• _Activity_
Your response should reproduce every line of the entries that contains the word "input".

• _Saved data entries_
----------------
-- pv_equiv track=rewrite | github.com/J-CHOO/Coding-Test | Programmers/level1/문자열 내림차순으로 배치하기.py | solution
-- ===== SOURCE A (Python) =====
-- def solution(s):
--     lower_list = []
--     upper_list = []
--     lower = ''
--     upper = ''
--     for a in s:
--         if a.isupper() == False:
--             lower_list.append(a)
--         else:
--             upper_list.append(a)
--
--     lower_list.sort()
--     upper_list.sort()
--
--     for b in reversed(lower_list):
--         lower += b
--     for c in reversed(upper_list):
--         upper += c
--     return lower + upper
-- ===== SOURCE B (Python) =====
-- def solution(s):
--     counts = {}
--     for c in s:
--         counts[c] = counts.get(c, 0) + 1
--     order = sorted(counts, key=lambda c: (c.isupper(), -ord(c)))
--     return ''.join(c * counts[c] for c in order)
-- ===== Notes on version B (the rewrite author's own statement) =====
-- stated objective: faster
-- what changed: A partitions the characters into two lists, comparison-sorts each, and concatenates reversed copies character by character; B builds a frequency table once, sorts only the distinct characters with a single (isupper, -ord) key, and reconstructs the string from counted blocks, so the sort touches k distinct symbols instead of n characters (measured ~2.7x at n=262144).
import Mathlib
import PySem

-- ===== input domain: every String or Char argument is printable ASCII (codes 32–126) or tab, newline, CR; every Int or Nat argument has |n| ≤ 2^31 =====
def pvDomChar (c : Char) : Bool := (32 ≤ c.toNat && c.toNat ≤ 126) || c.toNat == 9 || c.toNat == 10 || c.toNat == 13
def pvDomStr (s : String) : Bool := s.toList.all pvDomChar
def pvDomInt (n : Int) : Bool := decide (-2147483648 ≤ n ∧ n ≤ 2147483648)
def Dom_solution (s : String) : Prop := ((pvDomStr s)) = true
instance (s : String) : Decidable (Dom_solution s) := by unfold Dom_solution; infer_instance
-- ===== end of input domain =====

-- B replaces A's two-list partition + two comparison sorts by a character histogram whose
-- distinct keys are ordered once with a single (isupper, -code) key; objective: faster (measured: the sort touches only distinct characters).

-- ===== PORT A =====
def solution (s : String) : String :=
  -- for a in s: append to lower_list if not a.isupper() else upper_list
  let p := s.toList.foldl
    (fun (p : List Char × List Char) a =>
      if PySem.Chars.isupper a == false then (p.1 ++ [a], p.2) else (p.1, p.2 ++ [a]))
    (([], []) : List Char × List Char)
  -- lower_list.sort(); upper_list.sort()
  let lowerList := PySem.List.sorted p.1 (fun c => c) false
  let upperList := PySem.List.sorted p.2 (fun c => c) false
  -- for b in reversed(lower_list): lower += b   (same for upper)
  let lower := lowerList.reverse.foldl (fun acc b => acc ++ [b]) ([] : List Char)
  let upper := upperList.reverse.foldl (fun acc c => acc ++ [c]) ([] : List Char)
  String.ofList (lower ++ upper)

-- ===== PORT B =====
def solution_alt (s : String) : String :=
  -- counts[c] = counts.get(c, 0) + 1
  let counts := s.toList.foldl (fun d c => d.insert c (d.getD c 0 + 1))
    (PySem.Dict.empty : PySem.Dict Char Int)
  -- sorted(counts, key=lambda c: (c.isupper(), -ord(c)))
  let order := PySem.List.sorted2 counts.keys
    (fun c => PySem.Chars.isupper c) (fun c => -(c.toNat : Int)) false
  -- ''.join(c * counts[c] for c in order)
  String.ofList (order.flatMap (fun c => PySem.List.pyRepeat [c] (counts.getD c 0)))

-- ===== PRECONDITION & SPEC =====
def Spec_solution (s : String) (out : String) : Prop := out = solution_alt s
instance (s : String) (out : String) : Decidable (Spec_solution s out) := by unfold Spec_solution; infer_instance

-- ===== CLAIM (what is proved, stated in full; the proofs are below) =====
def Claim_equal_solution : Prop := ∀ (s : String), Dom_solution s → Spec_solution s (solution s)

-- ===== LEMMAS AND PROOFS =====

-- single Int key equivalent to B's lexicographic (isupper c, -ord c) pair key
def pvKey (c : Char) : Int := (if PySem.Chars.isupper c then 2000000 else 0) + (1114112 - (c.toNat : Int))

theorem pvChar_toNat_lt (c : Char) : c.toNat < 1114112 := by
  have := c.valid
  unfold Char.toNat
  rcases this with h | ⟨h1, h2⟩ <;> omega

theorem pvKey_inj : Function.Injective pvKey := by
  intro a b hab
  have ha := pvChar_toNat_lt a
  have hb := pvChar_toNat_lt b
  unfold pvKey at hab
  have htn : a.toNat = b.toNat := by
    by_cases h1 : PySem.Chars.isupper a <;> by_cases h2 : PySem.Chars.isupper b <;>
      simp only [h1, h2, if_true] at hab <;> omega
  exact Char.ext (UInt32.toNat_inj.mp htn)

theorem pvCmp_eq (a b : Char) :
    (decide (PySem.Chars.isupper a < PySem.Chars.isupper b) ||
      (!decide (PySem.Chars.isupper b < PySem.Chars.isupper a) && decide (-(a.toNat : Int) < -(b.toNat : Int))))
    = decide (pvKey a < pvKey b) := by
  have ha := pvChar_toNat_lt a
  have hb := pvChar_toNat_lt b
  unfold pvKey
  by_cases h1 : PySem.Chars.isupper a <;> by_cases h2 : PySem.Chars.isupper b <;>
    simp [h1, h2, Bool.lt_iff] <;> omega

theorem pvSorted2_eq (xs : List Char) :
    PySem.List.sorted2 xs (fun c => PySem.Chars.isupper c) (fun c => -(c.toNat : Int)) false
      = PySem.List.sorted xs pvKey false := by
  rw [PySem.List.sorted_eq_foldl_insertBy]
  unfold PySem.List.sorted2
  simp only [if_neg (by decide : ¬ (false = true))]
  congr 1
  funext acc x
  congr 1
  funext a b
  exact pvCmp_eq a b

theorem pvPartition (L : List Char) (acc : List Char × List Char) :
    L.foldl (fun (p : List Char × List Char) a =>
        if PySem.Chars.isupper a == false then (p.1 ++ [a], p.2) else (p.1, p.2 ++ [a])) acc
      = (acc.1 ++ L.filter (fun a => PySem.Chars.isupper a == false),
         acc.2 ++ L.filter (fun a => !(PySem.Chars.isupper a == false))) := by
  induction L generalizing acc with
  | nil => simp
  | cons x t ih =>
    by_cases h : PySem.Chars.isupper x == false <;>
      rw [List.foldl_cons] <;> simp only [h, if_true, ih, List.filter_cons] <;>
      simp

theorem pvCount_flatMap {ks : List Char} (hnd : ks.Nodup) (cnt : Char → Nat) (x : Char) :
    (ks.flatMap (fun c => List.replicate (cnt c) c)).count x
      = if x ∈ ks then cnt x else 0 := by
  induction ks with
  | nil => simp
  | cons c t ih =>
    have hc : c ∉ t := (List.nodup_cons.mp hnd).1
    have ht : t.Nodup := (List.nodup_cons.mp hnd).2
    simp only [List.flatMap_cons, List.count_append, ih ht, List.count_replicate, List.mem_cons]
    by_cases hx : x = c
    · subst hx; simp [hc]
    · simp [hx, Ne.symm hx]

theorem pvPairwise_flatMap {ks : List Char} (cnt : Char → Nat)
    (h : ks.Pairwise (fun a b => pvKey a ≤ pvKey b)) :
    (ks.flatMap (fun c => List.replicate (cnt c) c)).Pairwise (fun a b => pvKey a ≤ pvKey b) := by
  induction ks with
  | nil => simp
  | cons c t ih =>
    rcases List.pairwise_cons.mp h with ⟨hc, ht⟩
    simp only [List.flatMap_cons]
    rw [List.pairwise_append]
    refine ⟨List.pairwise_replicate.mpr (Or.inr le_rfl), ih ht, ?_⟩
    intro a ha b hb
    have ha' := List.eq_of_mem_replicate ha
    rcases List.mem_flatMap.mp hb with ⟨d, hd, hbd⟩
    have hb' := List.eq_of_mem_replicate hbd
    subst ha'; subst hb'
    exact hc _ hd

theorem pvKey_false {c : Char} (h : PySem.Chars.isupper c = false) :
    pvKey c = 1114112 - (c.toNat : Int) := by
  unfold pvKey; rw [h]; simp

theorem pvKey_true {c : Char} (h : PySem.Chars.isupper c = true) :
    pvKey c = 2000000 + (1114112 - (c.toNat : Int)) := by
  unfold pvKey; rw [h]; simp

theorem pvToNat_le {a b : Char} (h : a ≤ b) : a.toNat ≤ b.toNat :=
  UInt32.le_iff_toNat_le.mp (Char.le_def.mp h)

theorem pvMain (s : String) : solution s = solution_alt s := by
  unfold solution solution_alt
  rw [pvPartition]
  simp only [List.nil_append, PySem.List.foldl_append_singleton_eq_self,
    PySem.Dict.foldl_insert_getD_add_one_eq_counter, PySem.Dict.keys_counter,
    PySem.Dict.getD_counter, PySem.List.pyRepeat_singleton, Int.toNat_natCast, pvSorted2_eq]
  set L := s.toList with hL
  set nonup := L.filter (fun a => PySem.Chars.isupper a == false) with hnonup
  set up := L.filter (fun a => !(PySem.Chars.isupper a == false)) with hup
  congr 1
  -- both sides are the unique pvKey-nondecreasing rearrangement of L
  have hmemn : ∀ a ∈ nonup, PySem.Chars.isupper a = false := by
    intro a haa
    have := List.of_mem_filter haa
    simpa using this
  have hmemu : ∀ a ∈ up, PySem.Chars.isupper a = true := by
    intro a haa
    have := List.of_mem_filter haa
    simpa using this
  apply PySem.List.eq_of_perm_of_pairwise_le_of_injective pvKey pvKey_inj
  · -- permutation: both sides are rearrangements of L
    have pA : ((PySem.List.sorted nonup (fun c => c) false).reverse ++
        (PySem.List.sorted up (fun c => c) false).reverse).Perm L := by
      have h1 := ((PySem.List.sorted nonup (fun c => c) false).reverse_perm).trans
        (PySem.List.sorted_perm nonup (fun c => c) false)
      have h2 := ((PySem.List.sorted up (fun c => c) false).reverse_perm).trans
        (PySem.List.sorted_perm up (fun c => c) false)
      exact (h1.append h2).trans
        (List.filter_append_perm (fun a => PySem.Chars.isupper a == false) L)
    have pB : ((PySem.List.sorted (PySem.Set.ofList L) pvKey false).flatMap
        (fun c => List.replicate (L.count c) c)).Perm L := by
      rw [List.perm_iff_count]
      intro x
      have hnd : (PySem.List.sorted (PySem.Set.ofList L) pvKey false).Nodup :=
        ((PySem.List.sorted_perm (PySem.Set.ofList L) pvKey false).nodup_iff).mpr
          (PySem.Set.nodup_ofList L)
      rw [pvCount_flatMap hnd (fun c => L.count c) x]
      by_cases hx : x ∈ L
      · have hmem : x ∈ PySem.List.sorted (PySem.Set.ofList L) pvKey false := by
          rw [PySem.List.mem_sorted, PySem.Set.mem_ofList]; exact hx
        rw [if_pos hmem]
      · have hmem : x ∉ PySem.List.sorted (PySem.Set.ofList L) pvKey false := by
          rw [PySem.List.mem_sorted, PySem.Set.mem_ofList]; exact hx
        rw [if_neg hmem, (List.count_eq_zero).mpr hx]
    exact pA.trans pB.symm
  · -- A's list is pvKey-nondecreasing
    rw [List.pairwise_append]
    refine ⟨?_, ?_, ?_⟩
    · rw [List.pairwise_reverse]
      refine (PySem.List.sorted_pairwise nonup (fun c => c)).imp_of_mem ?_
      intro a b haa hbb hab
      have h1 := hmemn a ((PySem.List.mem_sorted _ _ _ _).mp haa)
      have h2 := hmemn b ((PySem.List.mem_sorted _ _ _ _).mp hbb)
      have hle := pvToNat_le hab
      rw [pvKey_false h1, pvKey_false h2]
      omega
    · rw [List.pairwise_reverse]
      refine (PySem.List.sorted_pairwise up (fun c => c)).imp_of_mem ?_
      intro a b haa hbb hab
      have h1 := hmemu a ((PySem.List.mem_sorted _ _ _ _).mp haa)
      have h2 := hmemu b ((PySem.List.mem_sorted _ _ _ _).mp hbb)
      have hle := pvToNat_le hab
      rw [pvKey_true h1, pvKey_true h2]
      omega
    · intro a haa b hbb
      have h1 := hmemn a ((PySem.List.mem_sorted _ _ _ _).mp (List.mem_reverse.mp haa))
      have h2 := hmemu b ((PySem.List.mem_sorted _ _ _ _).mp (List.mem_reverse.mp hbb))
      have ha' := pvChar_toNat_lt a
      have hb' := pvChar_toNat_lt b
      rw [pvKey_false h1, pvKey_true h2]
      omega
  · -- B's list is pvKey-nondecreasing
    exact pvPairwise_flatMap (fun c => L.count c)
      (PySem.List.sorted_pairwise (PySem.Set.ofList L) pvKey)

-- ===== VERDICT (by name: the statement is the Claim_ definition above) =====
theorem solution_spec : Claim_equal_solution := by
  intro s _
  unfold Spec_solution
  exact pvMain s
----------------
• _Response to this exercise_
-- ===== input domain: every String or Char argument is printable ASCII (codes 32–126) or tab, newline, CR; every Int or Nat argument has |n| ≤ 2^31 =====
-- ===== end of input domain =====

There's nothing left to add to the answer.